(Stored items)

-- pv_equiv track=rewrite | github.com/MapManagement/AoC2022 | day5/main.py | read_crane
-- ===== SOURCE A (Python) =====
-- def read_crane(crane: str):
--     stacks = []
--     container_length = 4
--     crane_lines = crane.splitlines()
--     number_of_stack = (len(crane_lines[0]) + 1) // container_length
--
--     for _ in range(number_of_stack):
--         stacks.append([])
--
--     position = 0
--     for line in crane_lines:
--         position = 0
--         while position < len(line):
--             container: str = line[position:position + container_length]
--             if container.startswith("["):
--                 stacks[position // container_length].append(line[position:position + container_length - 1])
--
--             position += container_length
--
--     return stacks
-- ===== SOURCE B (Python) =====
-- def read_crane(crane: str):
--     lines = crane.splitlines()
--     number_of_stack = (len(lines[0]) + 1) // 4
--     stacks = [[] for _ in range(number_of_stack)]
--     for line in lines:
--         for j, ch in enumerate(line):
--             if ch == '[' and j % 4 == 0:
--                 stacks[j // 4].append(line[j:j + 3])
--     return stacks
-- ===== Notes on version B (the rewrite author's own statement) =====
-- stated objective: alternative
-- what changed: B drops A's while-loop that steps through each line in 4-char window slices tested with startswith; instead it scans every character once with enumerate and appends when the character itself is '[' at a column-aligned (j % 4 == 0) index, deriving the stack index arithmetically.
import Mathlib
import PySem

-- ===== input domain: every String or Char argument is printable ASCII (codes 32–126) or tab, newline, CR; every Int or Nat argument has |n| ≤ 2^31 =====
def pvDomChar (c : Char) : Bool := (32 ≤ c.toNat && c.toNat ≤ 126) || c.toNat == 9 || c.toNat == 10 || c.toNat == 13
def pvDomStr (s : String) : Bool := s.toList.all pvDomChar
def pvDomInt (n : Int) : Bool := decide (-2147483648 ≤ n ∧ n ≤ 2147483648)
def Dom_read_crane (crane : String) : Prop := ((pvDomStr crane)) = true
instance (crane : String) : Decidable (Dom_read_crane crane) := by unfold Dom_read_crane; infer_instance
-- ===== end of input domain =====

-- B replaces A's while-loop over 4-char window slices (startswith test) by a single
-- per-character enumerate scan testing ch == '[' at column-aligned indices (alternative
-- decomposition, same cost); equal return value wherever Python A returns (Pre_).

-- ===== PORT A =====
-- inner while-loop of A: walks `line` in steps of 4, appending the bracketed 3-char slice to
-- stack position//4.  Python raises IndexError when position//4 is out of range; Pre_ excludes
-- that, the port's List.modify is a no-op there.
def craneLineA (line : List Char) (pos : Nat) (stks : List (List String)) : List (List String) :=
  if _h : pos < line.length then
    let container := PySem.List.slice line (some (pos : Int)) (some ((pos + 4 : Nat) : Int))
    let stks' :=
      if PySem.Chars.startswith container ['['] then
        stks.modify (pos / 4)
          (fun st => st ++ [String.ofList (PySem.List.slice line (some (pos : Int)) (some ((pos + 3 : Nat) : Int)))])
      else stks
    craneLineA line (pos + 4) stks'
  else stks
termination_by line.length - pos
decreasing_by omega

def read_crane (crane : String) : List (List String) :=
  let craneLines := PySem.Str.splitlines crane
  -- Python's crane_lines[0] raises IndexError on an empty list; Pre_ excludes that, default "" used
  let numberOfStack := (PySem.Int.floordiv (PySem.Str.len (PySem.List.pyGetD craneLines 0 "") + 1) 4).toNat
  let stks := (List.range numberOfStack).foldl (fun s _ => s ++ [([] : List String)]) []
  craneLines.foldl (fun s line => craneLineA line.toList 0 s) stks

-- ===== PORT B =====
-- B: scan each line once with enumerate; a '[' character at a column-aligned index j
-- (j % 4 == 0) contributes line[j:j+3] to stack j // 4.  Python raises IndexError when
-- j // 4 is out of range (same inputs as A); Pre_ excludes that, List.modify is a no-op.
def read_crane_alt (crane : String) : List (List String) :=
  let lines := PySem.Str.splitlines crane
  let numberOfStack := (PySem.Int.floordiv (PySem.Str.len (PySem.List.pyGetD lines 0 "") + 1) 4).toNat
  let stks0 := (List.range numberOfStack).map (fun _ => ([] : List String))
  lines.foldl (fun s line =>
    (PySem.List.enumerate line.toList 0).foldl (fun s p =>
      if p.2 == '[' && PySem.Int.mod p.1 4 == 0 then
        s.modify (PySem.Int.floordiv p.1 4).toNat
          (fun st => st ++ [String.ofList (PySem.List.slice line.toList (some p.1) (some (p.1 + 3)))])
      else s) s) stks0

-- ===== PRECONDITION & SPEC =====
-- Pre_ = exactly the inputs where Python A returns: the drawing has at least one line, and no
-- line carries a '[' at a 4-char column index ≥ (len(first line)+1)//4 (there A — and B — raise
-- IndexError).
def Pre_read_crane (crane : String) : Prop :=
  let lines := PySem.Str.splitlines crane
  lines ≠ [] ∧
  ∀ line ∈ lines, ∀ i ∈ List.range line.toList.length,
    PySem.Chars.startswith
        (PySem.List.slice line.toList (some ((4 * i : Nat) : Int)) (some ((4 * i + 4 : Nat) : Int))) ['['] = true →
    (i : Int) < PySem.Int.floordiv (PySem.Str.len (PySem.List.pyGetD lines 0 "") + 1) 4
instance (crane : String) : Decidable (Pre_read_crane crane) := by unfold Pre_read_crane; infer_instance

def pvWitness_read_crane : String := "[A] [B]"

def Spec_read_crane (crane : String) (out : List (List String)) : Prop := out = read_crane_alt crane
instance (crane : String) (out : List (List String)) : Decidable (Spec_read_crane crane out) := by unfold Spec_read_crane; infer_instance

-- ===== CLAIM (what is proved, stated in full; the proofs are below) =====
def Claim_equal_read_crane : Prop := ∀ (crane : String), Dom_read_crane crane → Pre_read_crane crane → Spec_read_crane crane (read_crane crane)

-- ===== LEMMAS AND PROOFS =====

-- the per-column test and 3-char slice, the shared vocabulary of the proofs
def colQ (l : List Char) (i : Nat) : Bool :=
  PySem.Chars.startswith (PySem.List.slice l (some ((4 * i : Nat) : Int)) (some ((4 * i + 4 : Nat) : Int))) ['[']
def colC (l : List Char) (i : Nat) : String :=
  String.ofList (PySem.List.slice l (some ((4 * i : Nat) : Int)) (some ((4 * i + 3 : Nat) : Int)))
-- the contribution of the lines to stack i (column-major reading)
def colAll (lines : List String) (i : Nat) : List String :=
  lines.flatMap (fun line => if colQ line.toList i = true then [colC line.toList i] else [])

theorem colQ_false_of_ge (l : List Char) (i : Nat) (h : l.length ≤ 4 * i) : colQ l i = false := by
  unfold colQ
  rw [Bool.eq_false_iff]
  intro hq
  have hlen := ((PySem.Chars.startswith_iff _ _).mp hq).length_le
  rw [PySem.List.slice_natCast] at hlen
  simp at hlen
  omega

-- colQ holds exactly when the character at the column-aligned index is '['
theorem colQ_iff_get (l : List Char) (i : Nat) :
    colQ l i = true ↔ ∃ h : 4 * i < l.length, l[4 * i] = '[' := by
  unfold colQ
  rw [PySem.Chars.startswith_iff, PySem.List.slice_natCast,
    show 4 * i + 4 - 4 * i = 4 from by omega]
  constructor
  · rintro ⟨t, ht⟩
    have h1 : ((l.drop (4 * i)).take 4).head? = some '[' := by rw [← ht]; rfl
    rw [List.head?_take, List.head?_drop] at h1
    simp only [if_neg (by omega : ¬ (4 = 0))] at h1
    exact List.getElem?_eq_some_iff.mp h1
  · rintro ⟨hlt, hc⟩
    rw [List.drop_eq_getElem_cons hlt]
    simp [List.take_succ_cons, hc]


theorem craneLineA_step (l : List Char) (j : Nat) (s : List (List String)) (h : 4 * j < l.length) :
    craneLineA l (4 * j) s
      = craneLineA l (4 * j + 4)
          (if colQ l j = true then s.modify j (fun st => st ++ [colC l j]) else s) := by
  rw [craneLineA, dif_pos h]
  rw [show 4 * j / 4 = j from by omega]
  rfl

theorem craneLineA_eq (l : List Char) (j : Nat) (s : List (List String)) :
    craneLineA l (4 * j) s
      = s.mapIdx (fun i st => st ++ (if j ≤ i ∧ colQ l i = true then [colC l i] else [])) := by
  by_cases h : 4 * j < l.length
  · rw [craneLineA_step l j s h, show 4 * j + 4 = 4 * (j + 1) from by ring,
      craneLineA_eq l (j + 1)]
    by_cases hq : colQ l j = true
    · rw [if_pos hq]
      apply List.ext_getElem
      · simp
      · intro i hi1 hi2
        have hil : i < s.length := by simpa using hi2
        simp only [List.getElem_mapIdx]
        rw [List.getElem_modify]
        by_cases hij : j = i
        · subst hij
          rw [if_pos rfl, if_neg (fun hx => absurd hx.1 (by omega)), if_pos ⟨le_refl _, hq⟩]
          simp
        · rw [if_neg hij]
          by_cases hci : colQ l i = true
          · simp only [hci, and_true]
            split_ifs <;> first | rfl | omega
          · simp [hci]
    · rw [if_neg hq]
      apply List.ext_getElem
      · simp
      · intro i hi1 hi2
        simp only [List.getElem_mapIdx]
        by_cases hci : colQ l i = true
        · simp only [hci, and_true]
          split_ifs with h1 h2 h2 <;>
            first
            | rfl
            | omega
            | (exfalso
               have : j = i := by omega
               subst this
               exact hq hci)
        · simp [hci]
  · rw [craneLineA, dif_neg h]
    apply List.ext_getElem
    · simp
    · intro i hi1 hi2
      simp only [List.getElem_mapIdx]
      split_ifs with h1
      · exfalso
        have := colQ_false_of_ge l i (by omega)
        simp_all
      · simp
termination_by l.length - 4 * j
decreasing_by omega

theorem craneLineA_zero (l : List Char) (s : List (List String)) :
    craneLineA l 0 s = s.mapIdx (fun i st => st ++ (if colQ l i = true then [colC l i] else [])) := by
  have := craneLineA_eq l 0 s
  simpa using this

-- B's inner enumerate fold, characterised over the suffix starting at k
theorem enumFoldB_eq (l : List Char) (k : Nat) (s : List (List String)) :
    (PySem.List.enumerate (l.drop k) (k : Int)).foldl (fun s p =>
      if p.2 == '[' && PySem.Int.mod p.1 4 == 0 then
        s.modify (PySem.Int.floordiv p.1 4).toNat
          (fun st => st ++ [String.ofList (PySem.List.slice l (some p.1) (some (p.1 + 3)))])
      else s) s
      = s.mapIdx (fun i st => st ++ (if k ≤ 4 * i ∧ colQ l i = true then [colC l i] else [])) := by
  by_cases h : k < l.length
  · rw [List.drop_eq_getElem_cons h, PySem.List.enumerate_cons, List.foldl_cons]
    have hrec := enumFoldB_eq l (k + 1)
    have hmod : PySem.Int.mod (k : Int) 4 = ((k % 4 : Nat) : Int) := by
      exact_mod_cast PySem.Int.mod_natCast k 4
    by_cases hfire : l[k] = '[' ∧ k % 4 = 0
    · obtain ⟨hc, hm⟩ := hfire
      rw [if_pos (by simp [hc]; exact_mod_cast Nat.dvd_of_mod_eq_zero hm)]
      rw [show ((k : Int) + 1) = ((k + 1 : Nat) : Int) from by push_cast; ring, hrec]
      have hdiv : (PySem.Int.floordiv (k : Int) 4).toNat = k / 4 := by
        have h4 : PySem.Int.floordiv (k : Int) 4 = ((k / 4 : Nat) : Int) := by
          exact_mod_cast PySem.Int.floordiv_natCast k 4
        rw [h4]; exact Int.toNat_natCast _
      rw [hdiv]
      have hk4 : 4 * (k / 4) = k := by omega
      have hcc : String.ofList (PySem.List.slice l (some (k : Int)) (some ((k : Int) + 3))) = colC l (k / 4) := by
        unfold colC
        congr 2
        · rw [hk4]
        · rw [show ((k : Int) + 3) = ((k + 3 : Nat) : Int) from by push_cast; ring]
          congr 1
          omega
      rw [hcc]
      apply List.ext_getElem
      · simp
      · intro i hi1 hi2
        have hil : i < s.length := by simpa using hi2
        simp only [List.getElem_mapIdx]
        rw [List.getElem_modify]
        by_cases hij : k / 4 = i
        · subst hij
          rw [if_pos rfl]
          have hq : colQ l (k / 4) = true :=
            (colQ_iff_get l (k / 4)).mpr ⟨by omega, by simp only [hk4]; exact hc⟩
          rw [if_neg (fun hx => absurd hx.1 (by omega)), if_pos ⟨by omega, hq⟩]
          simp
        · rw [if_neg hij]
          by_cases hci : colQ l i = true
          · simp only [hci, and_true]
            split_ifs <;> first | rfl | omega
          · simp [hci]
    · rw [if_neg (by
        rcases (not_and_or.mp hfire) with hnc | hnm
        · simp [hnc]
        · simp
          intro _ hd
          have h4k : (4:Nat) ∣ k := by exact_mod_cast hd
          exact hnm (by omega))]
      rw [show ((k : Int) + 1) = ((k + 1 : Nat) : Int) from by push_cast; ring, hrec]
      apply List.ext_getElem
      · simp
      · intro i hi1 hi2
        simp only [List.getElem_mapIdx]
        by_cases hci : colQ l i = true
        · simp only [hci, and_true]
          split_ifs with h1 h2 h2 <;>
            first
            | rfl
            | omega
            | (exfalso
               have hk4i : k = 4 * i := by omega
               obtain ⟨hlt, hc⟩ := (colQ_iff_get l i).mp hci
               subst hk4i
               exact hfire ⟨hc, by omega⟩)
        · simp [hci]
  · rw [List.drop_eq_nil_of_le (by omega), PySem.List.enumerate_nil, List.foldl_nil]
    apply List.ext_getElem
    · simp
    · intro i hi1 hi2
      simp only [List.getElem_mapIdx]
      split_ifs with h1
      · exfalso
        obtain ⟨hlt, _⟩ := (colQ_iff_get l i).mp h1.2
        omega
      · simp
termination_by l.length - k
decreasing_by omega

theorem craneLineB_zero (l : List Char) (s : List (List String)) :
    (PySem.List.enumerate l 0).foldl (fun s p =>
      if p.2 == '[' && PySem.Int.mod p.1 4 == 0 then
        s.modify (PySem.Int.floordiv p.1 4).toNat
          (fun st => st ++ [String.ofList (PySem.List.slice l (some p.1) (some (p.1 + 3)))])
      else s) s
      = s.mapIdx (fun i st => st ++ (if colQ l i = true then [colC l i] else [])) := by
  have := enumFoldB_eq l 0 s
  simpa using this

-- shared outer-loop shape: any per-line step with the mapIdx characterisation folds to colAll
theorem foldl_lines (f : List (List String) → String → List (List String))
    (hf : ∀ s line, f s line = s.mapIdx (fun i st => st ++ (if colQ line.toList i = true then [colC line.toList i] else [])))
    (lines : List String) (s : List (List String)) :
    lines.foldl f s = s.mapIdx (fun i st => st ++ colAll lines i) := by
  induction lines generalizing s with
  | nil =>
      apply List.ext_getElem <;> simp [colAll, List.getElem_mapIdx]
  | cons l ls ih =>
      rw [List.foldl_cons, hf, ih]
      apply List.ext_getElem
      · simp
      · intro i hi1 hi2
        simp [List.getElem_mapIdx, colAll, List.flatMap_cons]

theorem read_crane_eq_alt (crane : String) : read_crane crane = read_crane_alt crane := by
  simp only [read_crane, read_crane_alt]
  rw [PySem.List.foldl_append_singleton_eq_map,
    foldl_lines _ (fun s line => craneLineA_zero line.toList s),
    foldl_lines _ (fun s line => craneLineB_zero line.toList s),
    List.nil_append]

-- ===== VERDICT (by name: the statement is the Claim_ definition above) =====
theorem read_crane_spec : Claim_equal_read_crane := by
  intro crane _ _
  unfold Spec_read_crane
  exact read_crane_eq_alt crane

ASSIGNMENT
Retype exactly, please, each line from the line that contains "theorem read_crane_eq_alt (crane" through the last line of the entries above, with nothing added.

OUTPUT
theorem read_crane_eq_alt (crane : String) : read_crane crane = read_crane_alt crane := by
  simp only [read_crane, read_crane_alt]
  rw [PySem.List.foldl_append_singleton_eq_map,
    foldl_lines _ (fun s line => craneLineA_zero line.toList s),
    foldl_lines _ (fun s line => craneLineB_zero line.toList s),
    List.nil_append]

-- ===== VERDICT (by name: the statement is the Claim_ definition above) =====
theorem read_crane_spec : Claim_equal_read_crane := by
  intro crane _ _
  unfold Spec_read_crane
  exact read_crane_eq_alt crane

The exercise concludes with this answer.